Per la prima ora del discorso sullo Stato dell’Unione del presidente Donald Trump martedì, i democratici nell’aula della Camera hanno in gran parte seguito il loro piano: restare seduti in un silenzio gelido e di sfida.
Ma quando Trump ha iniziato ad attaccare gli immigrati, quella strategia è saltata.
Le deputate democratiche Ilhan Omar e Rashida Tlaib hanno gridato ripetutamente contro Trump, contestando la sua descrizione della comunità somala del Minnesota come «pirati» e accusandolo di aver favorito la morte di cittadini statunitensi con la sua dura stretta sull’immigrazione nello Stato.
Il botta e risposta ha raggiunto l’apice dopo che Trump ha detto ai democratici presenti in aula che «dovrebbero vergognarsi» per essersi rifiutati di alzarsi e applaudire alla sua dichiarazione secondo cui il dovere principale del governo è «proteggere i cittadini americani, non gli immigrati illegali».
«Avete ucciso degli americani», ha urlato più volte Omar — somalo-americana e rappresentante di un distretto del Minnesota — prima di indicarlo e aggiungere: «Dovreste vergognarvi».
L’esplosione ha spinto Trump a replicare accusando i democratici di barare alle elezioni, sostenendo senza prove che «vogliono barare».
«Hanno barato, e la loro politica è così pessima che l’unico modo in cui possono essere eletti è barare», ha detto, provocando un’altra ondata di fischi dai legislatori democratici. «Questa gente è pazza. Ve lo dico, sono pazzi.»

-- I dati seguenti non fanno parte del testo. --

-- pv_equiv track=rewrite | github.com/IamGauravS/Data-Structures-And-Algorithms | google-prep-450/revision/two-pointer/907.sum-of-subarray-minimums.py | getNSE
-- ===== SOURCE A (Python) =====
-- def getNSE(arr):
--     output = [0]*len(arr)
--     stack = []
--
--     for i in range(len(arr)-1, -1, -1):
--         while stack and arr[stack[-1]] >= arr[i]:
--             stack.pop()
--         if not stack:
--             output[i] = len(arr)
--         else:
--             output[i] = stack[-1]
--
--         stack.append(i)
--
--     return output
-- ===== SOURCE B (Python) =====
-- def getNSE(arr):
--     n = len(arr)
--     output = [n] * n
--     stack = []
--     for i, x in enumerate(arr):
--         while stack and arr[stack[-1]] > x:
--             output[stack.pop()] = i
--         stack.append(i)
--     return output
-- ===== Notes on version B (the rewrite author's own statement) =====
-- stated objective: alternative
-- what changed: Replaces A's right-to-left query-style monotonic stack (each i reads its answer off the stack top) with a left-to-right resolve-style scan that writes output[j]=i when j is popped, defaulting unresolved indices to len(arr).
import Mathlib
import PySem

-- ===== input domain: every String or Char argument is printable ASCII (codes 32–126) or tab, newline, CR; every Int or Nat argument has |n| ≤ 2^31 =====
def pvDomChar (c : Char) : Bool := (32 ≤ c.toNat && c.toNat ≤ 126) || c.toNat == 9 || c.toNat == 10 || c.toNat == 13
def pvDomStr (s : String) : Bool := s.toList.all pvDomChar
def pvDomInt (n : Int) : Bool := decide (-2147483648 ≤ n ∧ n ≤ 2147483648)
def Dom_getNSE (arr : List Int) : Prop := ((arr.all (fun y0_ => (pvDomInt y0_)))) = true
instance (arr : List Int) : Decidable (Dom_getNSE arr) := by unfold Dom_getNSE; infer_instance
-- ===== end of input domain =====

-- B replaces A's right-to-left query-style monotonic stack with a left-to-right
-- resolve-style scan (pop j when arr[j] > arr[i] and write output[j] := i);
-- alternative decomposition, same O(n) cost. All list indices are provably in
-- range, so List.getD is exact for Python's arr[...] here.

-- ===== PORT A =====
-- A's inner while loop: pop while stack nonempty and arr[stack[-1]] >= arr[i].
-- Stack is represented top-first (Python appends/pops at the end).
def popA (arr : List Int) (v : Int) : List Nat → List Nat
  | [] => []
  | j :: rest => if v ≤ arr.getD j 0 then popA arr v rest else j :: rest

-- A's for loop over range(len(arr)-1, -1, -1): structural countdown on i.
def loopA (arr : List Int) : Nat → List Int → List Nat → List Int
  | 0, out, _ => out
  | i + 1, out, stack =>
    loopA arr i
      (out.set i (match popA arr (arr.getD i 0) stack with
        | [] => (arr.length : Int)
        | j :: _ => (j : Int)))
      (i :: popA arr (arr.getD i 0) stack)

def getNSE (arr : List Int) : List Int :=
  loopA arr arr.length (List.replicate arr.length 0) []

-- ===== PORT B =====
-- B's inner while loop: pop j while arr[j] > arr[i], writing output[j] := i.
def popB (arr : List Int) (i : Nat) : List Nat → List Int → List Nat × List Int
  | [], out => ([], out)
  | j :: rest, out =>
    if arr.getD i 0 < arr.getD j 0 then popB arr i rest (out.set j (i : Int))
    else (j :: rest, out)

-- one iteration of B's for loop (state = (stack, output))
def stepB (arr : List Int) (st : List Nat × List Int) (i : Nat) : List Nat × List Int :=
  let p := popB arr i st.1 st.2
  (i :: p.1, p.2)

def getNSE_alt (arr : List Int) : List Int :=
  let n := arr.length
  ((List.range n).foldl (stepB arr) ([], List.replicate n (n : Int))).2

-- ===== PRECONDITION & SPEC =====
def Spec_getNSE (arr : List Int) (out : List Int) : Prop := out = getNSE_alt arr
instance (arr : List Int) (out : List Int) : Decidable (Spec_getNSE arr out) := by unfold Spec_getNSE; infer_instance

-- ===== CLAIM (what is proved, stated in full; the proofs are below) =====
def Claim_equal_getNSE : Prop := ∀ (arr : List Int), Dom_getNSE arr → Spec_getNSE arr (getNSE arr)

-- ===== LEMMAS AND PROOFS =====

-- the common specification: first index j ≥ start with arr[j] < v, else arr.length
def firstLt (arr : List Int) (v : Int) (j : Nat) : Nat :=
  if h : j < arr.length then
    if arr.getD j 0 < v then j else firstLt arr v (j + 1)
  else arr.length
termination_by arr.length - j

def specNSE (arr : List Int) (i : Nat) : Int := (firstLt arr (arr.getD i 0) (i + 1) : Int)

lemma firstLt_char (arr : List Int) (v : Int) (j : Nat) :
    (firstLt arr v j = arr.length ∧ ∀ m, j ≤ m → m < arr.length → v ≤ arr.getD m 0) ∨
    (j ≤ firstLt arr v j ∧ firstLt arr v j < arr.length ∧
      arr.getD (firstLt arr v j) 0 < v ∧
      ∀ m, j ≤ m → m < firstLt arr v j → v ≤ arr.getD m 0) := by
  by_cases h : j < arr.length
  · by_cases hv : arr.getD j 0 < v
    · right
      rw [firstLt, dif_pos h, if_pos hv]
      exact ⟨le_refl _, h, hv, fun m hm hm' => absurd (lt_of_le_of_lt hm hm') (lt_irrefl _)⟩
    · have heq : firstLt arr v j = firstLt arr v (j + 1) := by
        rw [firstLt, dif_pos h, if_neg hv]
      rcases firstLt_char arr v (j + 1) with ⟨h1, h2⟩ | ⟨h1, h2, h3, h4⟩
      · left
        refine ⟨heq ▸ h1, fun m hm hm' => ?_⟩
        rcases Nat.eq_or_lt_of_le hm with rfl | hlt
        · exact le_of_not_gt hv
        · exact h2 m hlt hm'
      · right
        refine ⟨heq ▸ le_trans (Nat.le_succ j) h1, heq ▸ h2, heq ▸ h3, fun m hm hm' => ?_⟩
        rcases Nat.eq_or_lt_of_le hm with rfl | hlt
        · exact le_of_not_gt hv
        · exact h4 m hlt (heq ▸ hm')
  · left
    rw [firstLt, dif_neg h]
    exact ⟨rfl, fun m hm hm' => absurd hm' (fun hh => h (Nat.lt_of_le_of_lt hm hh))⟩
termination_by arr.length - j

lemma firstLt_eq_len (arr : List Int) (v : Int) (j : Nat)
    (h : ∀ m, j ≤ m → m < arr.length → v ≤ arr.getD m 0) : firstLt arr v j = arr.length := by
  rcases firstLt_char arr v j with ⟨h1, _⟩ | ⟨h1, h2, h3, _⟩
  · exact h1
  · exact absurd (h _ h1 h2) (not_le.mpr h3)

-- A's invariant predicate for stack membership over the suffix [i, n)
def Keep (arr : List Int) (i j : Nat) : Prop :=
  i ≤ j ∧ j < arr.length ∧ ∀ k, i ≤ k → k < j → arr.getD j 0 < arr.getD k 0

lemma popA_split (arr : List Int) (v : Int) : ∀ stack : List Nat,
    ∃ p, stack = p ++ popA arr v stack ∧ (∀ x ∈ p, v ≤ arr.getD x 0) ∧
      (∀ j r, popA arr v stack = j :: r → arr.getD j 0 < v)
  | [] => ⟨[], by simp [popA]⟩
  | j :: rest => by
    by_cases h : v ≤ arr.getD j 0
    · obtain ⟨p, hp1, hp2, hp3⟩ := popA_split arr v rest
      have hpa : popA arr v (j :: rest) = popA arr v rest := by
        simp only [popA]; rw [if_pos h]
      refine ⟨j :: p, ?_, ?_, ?_⟩
      · rw [hpa, List.cons_append]; exact congrArg _ hp1
      · intro x hx; rcases List.mem_cons.mp hx with rfl | hx
        · exact h
        · exact hp2 x hx
      · intro j' r' he; exact hp3 j' r' (hpa ▸ he)
    · have hpa : popA arr v (j :: rest) = j :: rest := by
        simp only [popA]; rw [if_neg h]
      refine ⟨[], by rw [hpa]; rfl, by simp, ?_⟩
      intro j' r' he
      rw [hpa] at he
      injection he with h1 _
      subst h1
      exact lt_of_not_ge h

-- the main A-side loop invariant
lemma loopA_eq (arr : List Int) : ∀ (i : Nat) (out : List Int) (stack : List Nat),
    i ≤ arr.length → out.length = arr.length →
    stack.Pairwise (· < ·) → (∀ j, j ∈ stack ↔ Keep arr i j) →
    loopA arr i out stack = (List.range i).map (specNSE arr) ++ out.drop i
  | 0, out, stack, _, _, _, _ => by simp [loopA]
  | i + 1, out, stack, hin, hlen, hpw, hmem => by
    have hi : i < arr.length := hin
    set v := arr.getD i 0 with hv
    set stack' := popA arr v stack with hst
    obtain ⟨p, hsplit, hpge, hhd⟩ := popA_split arr v stack
    -- every element of stack' is in stack
    have hsub : ∀ x ∈ stack', x ∈ stack := by
      intro x hx; rw [hsplit]; exact List.mem_append_right _ (hst ▸ hx)
    -- elements of stack' have value < v
    have hspw : stack'.Pairwise (· < ·) := by
      have := hpw
      rw [hsplit] at this
      exact hst ▸ (List.pairwise_append.mp this).2.1
    have hlt' : ∀ x ∈ stack', arr.getD x 0 < v := by
      intro x hx
      cases he : stack' with
      | nil => rw [he] at hx; exact absurd hx (List.not_mem_nil)
      | cons h0 r0 =>
        have hh0 : arr.getD h0 0 < v := hhd h0 r0 (hst.symm.trans he)
        rw [he] at hx
        rcases List.mem_cons.mp hx with rfl | hx'
        · exact hh0
        · have hxs : x ∈ stack' := by rw [he]; exact List.mem_cons_of_mem _ hx'
          have hkx : Keep arr (i + 1) x := (hmem x).mp (hsub x hxs)
          have hpw' : (h0 :: r0).Pairwise (· < ·) := he ▸ hspw
          have hh0x : h0 < x := (List.pairwise_cons.mp hpw').1 x hx'
          have hkh0 : Keep arr (i + 1) h0 := (hmem h0).mp (hsub h0 (by rw [he]; exact List.mem_cons_self))
          exact lt_trans (hkx.2.2 h0 hkh0.1 hh0x) hh0
    -- head of stack' is the value specNSE arr i
    have hheadAux : ∀ l : List Nat, l = stack' → (match l with
        | [] => (arr.length : Int)
        | j :: _ => (j : Int)) = specNSE arr i := by
      intro l hl
      cases l with
      | nil =>
        have he : stack' = [] := hl.symm
        have hall : ∀ x ∈ stack, v ≤ arr.getD x 0 := by
          intro x hx
          rw [hsplit, ← hst, he, List.append_nil] at hx
          exact hpge x hx
        have : firstLt arr v (i + 1) = arr.length := by
          apply firstLt_eq_len
          intro m hm hmn
          by_contra hc
          push Not at hc
          -- take f := firstLt arr v (i+1); it is a Keep element with value < v
          rcases firstLt_char arr v (i + 1) with ⟨h1, h2⟩ | ⟨h1, h2, h3, h4⟩
          · exact absurd (h2 m hm hmn) (not_le.mpr hc)
          · set f := firstLt arr v (i + 1) with hf
            have hkf : Keep arr (i + 1) f := ⟨h1, h2, fun k hk hk' => lt_of_lt_of_le h3 (h4 k hk hk')⟩
            exact absurd (hall f ((hmem f).mpr hkf)) (not_le.mpr h3)
        show (arr.length : Int) = specNSE arr i
        simp only [specNSE]
        rw [← hv, this]
      | cons j r =>
        have he : stack' = j :: r := hl.symm
        have hj : arr.getD j 0 < v := hhd j r (hst.symm.trans he)
        have hjmem : j ∈ stack := hsub j (by rw [he]; exact List.mem_cons_self)
        have hkj : Keep arr (i + 1) j := (hmem j).mp hjmem
        rcases firstLt_char arr v (i + 1) with ⟨_, h2⟩ | ⟨h1, h2, h3, h4⟩
        · exact absurd (h2 j hkj.1 hkj.2.1) (not_le.mpr hj)
        · set f := firstLt arr v (i + 1) with hf
          have hfj : f ≤ j := by
            by_contra hc
            push Not at hc
            exact absurd (h4 j hkj.1 hc) (not_le.mpr hj)
          have hkf : Keep arr (i + 1) f := ⟨h1, h2, fun k hk hk' => lt_of_lt_of_le h3 (h4 k hk hk')⟩
          have hfmem : f ∈ stack := (hmem f).mpr hkf
          have hfst' : f ∈ stack' := by
            rw [hsplit, ← hst] at hfmem
            rcases List.mem_append.mp hfmem with hfp | hfs
            · exact absurd (hpge f hfp) (not_le.mpr h3)
            · exact hfs
          have hfj' : f = j := by
            rw [he] at hfst'
            rcases List.mem_cons.mp hfst' with rfl | hfr
            · rfl
            · have hpw' : (j :: r).Pairwise (· < ·) := he ▸ hspw
              exact absurd ((List.pairwise_cons.mp hpw').1 f hfr) (not_lt.mpr hfj)
          show (j : Int) = specNSE arr i
          simp only [specNSE]
          rw [← hv, ← hf, hfj']
    have hhead := hheadAux stack' rfl
    -- the new stack's invariant at i
    have hgt : ∀ x ∈ stack', i < x := by
      intro x hx
      exact Nat.lt_of_succ_le ((hmem x).mp (hsub x hx)).1
    have hpw2 : (i :: stack').Pairwise (· < ·) := List.pairwise_cons.mpr ⟨hgt, hspw⟩
    have hmem2 : ∀ j, j ∈ i :: stack' ↔ Keep arr i j := by
      intro j
      constructor
      · intro hj
        rcases List.mem_cons.mp hj with rfl | hj'
        · exact ⟨le_refl _, hi, fun k hk hk' => absurd (lt_of_le_of_lt hk hk') (lt_irrefl _)⟩
        · have hkj : Keep arr (i + 1) j := (hmem j).mp (hsub j hj')
          refine ⟨le_trans (Nat.le_succ i) hkj.1, hkj.2.1, fun k hk hk' => ?_⟩
          rcases Nat.eq_or_lt_of_le hk with rfl | hlt
          · exact hlt' j hj'
          · exact hkj.2.2 k hlt hk'
      · intro hkj
        rcases Nat.eq_or_lt_of_le hkj.1 with rfl | hlt
        · exact List.mem_cons_self
        · have hkj' : Keep arr (i + 1) j := ⟨hlt, hkj.2.1, fun k hk hk' => hkj.2.2 k (le_trans (Nat.le_succ i) hk) hk'⟩
          have hjst : j ∈ stack := (hmem j).mpr hkj'
          have hjv : arr.getD j 0 < v := hkj.2.2 i (le_refl _) hlt
          refine List.mem_cons_of_mem _ ?_
          rw [hsplit, ← hst] at hjst
          rcases List.mem_append.mp hjst with hjp | hjs
          · exact absurd (hpge j hjp) (not_le.mpr hjv)
          · exact hjs
    have hrec := loopA_eq arr i (out.set i (specNSE arr i)) (i :: stack')
      (le_of_lt hi) (by simp [hlen]) hpw2 hmem2
    calc loopA arr (i + 1) out stack
        = loopA arr i (out.set i (specNSE arr i)) (i :: stack') := by
          rw [loopA, ← hv, ← hst, hhead]
      _ = (List.range i).map (specNSE arr) ++ (out.set i (specNSE arr i)).drop i := hrec
      _ = (List.range (i + 1)).map (specNSE arr) ++ out.drop (i + 1) := by
          have hiout : i < out.length := by omega
          have hdrop : (out.set i (specNSE arr i)).drop i = specNSE arr i :: out.drop (i + 1) := by
            rw [List.drop_eq_getElem_cons (by simpa using hiout),
              List.getElem_set_self (by simpa using hiout)]
            congr 1
            rw [List.drop_set]
            simp
          rw [hdrop, List.range_succ, List.map_append]
          simp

Dopo il discorso, funzionari dell’amministrazione Trump hanno colto l’occasione per criticare le interruzioni di Omar e Tlaib: il segretario ai Trasporti Sean Duffy le ha definite «incredibilmente distraenti».
«Anche se non si è d’accordo con [Trump], bisognerebbe rispettarlo abbastanza da ascoltarlo», ha detto Duffy.
Nei giorni precedenti al discorso, i leader democratici avevano ripetutamente avvertito i propri membri di non reagire alla retorica di Trump né di mettersi al centro dell’attenzione, temendo una replica dello scorso anno, quando diversi democratici usarono cartelli o altri oggetti di protesta contro il presidente.
Decine di democratici hanno invece scelto di disertare completamente l’intervento. E, a parte il deputato Al Green — la cui protesta solitaria nei momenti iniziali dell’evento gli è costata l’immediato accompagnamento fuori dall’aula per il secondo anno consecutivo — quelli presenti hanno trascorso la prima parte del discorso limitandosi per lo più a scuotere la testa in segno di disaccordo.
Ma quando il presidente ha insistito sulle sue politiche più divisive, compresa la stretta sull’immigrazione che ha portato alle sparatorie mortali di due cittadini statunitensi in Minnesota, le proteste dal lato democratico sono diventate sempre più udibili.
Trump ha attribuito più volte alle sue politiche migratorie il merito di aver sigillato il confine meridionale e di aver accelerato le deportazioni di immigrati senza documenti, senza menzionare le uccisioni, il mese scorso, dei manifestanti Renee Good e Alex Pretti da parte di agenti federali dell’immigrazione.
Il presidente ha irritato in particolare Omar quando ha indicato il Minnesota come «un esempio scioccante» delle frodi che — senza molte prove — sostiene siano diffuse negli Stati a guida democratica, attribuendone la colpa alla comunità somala dello Stato.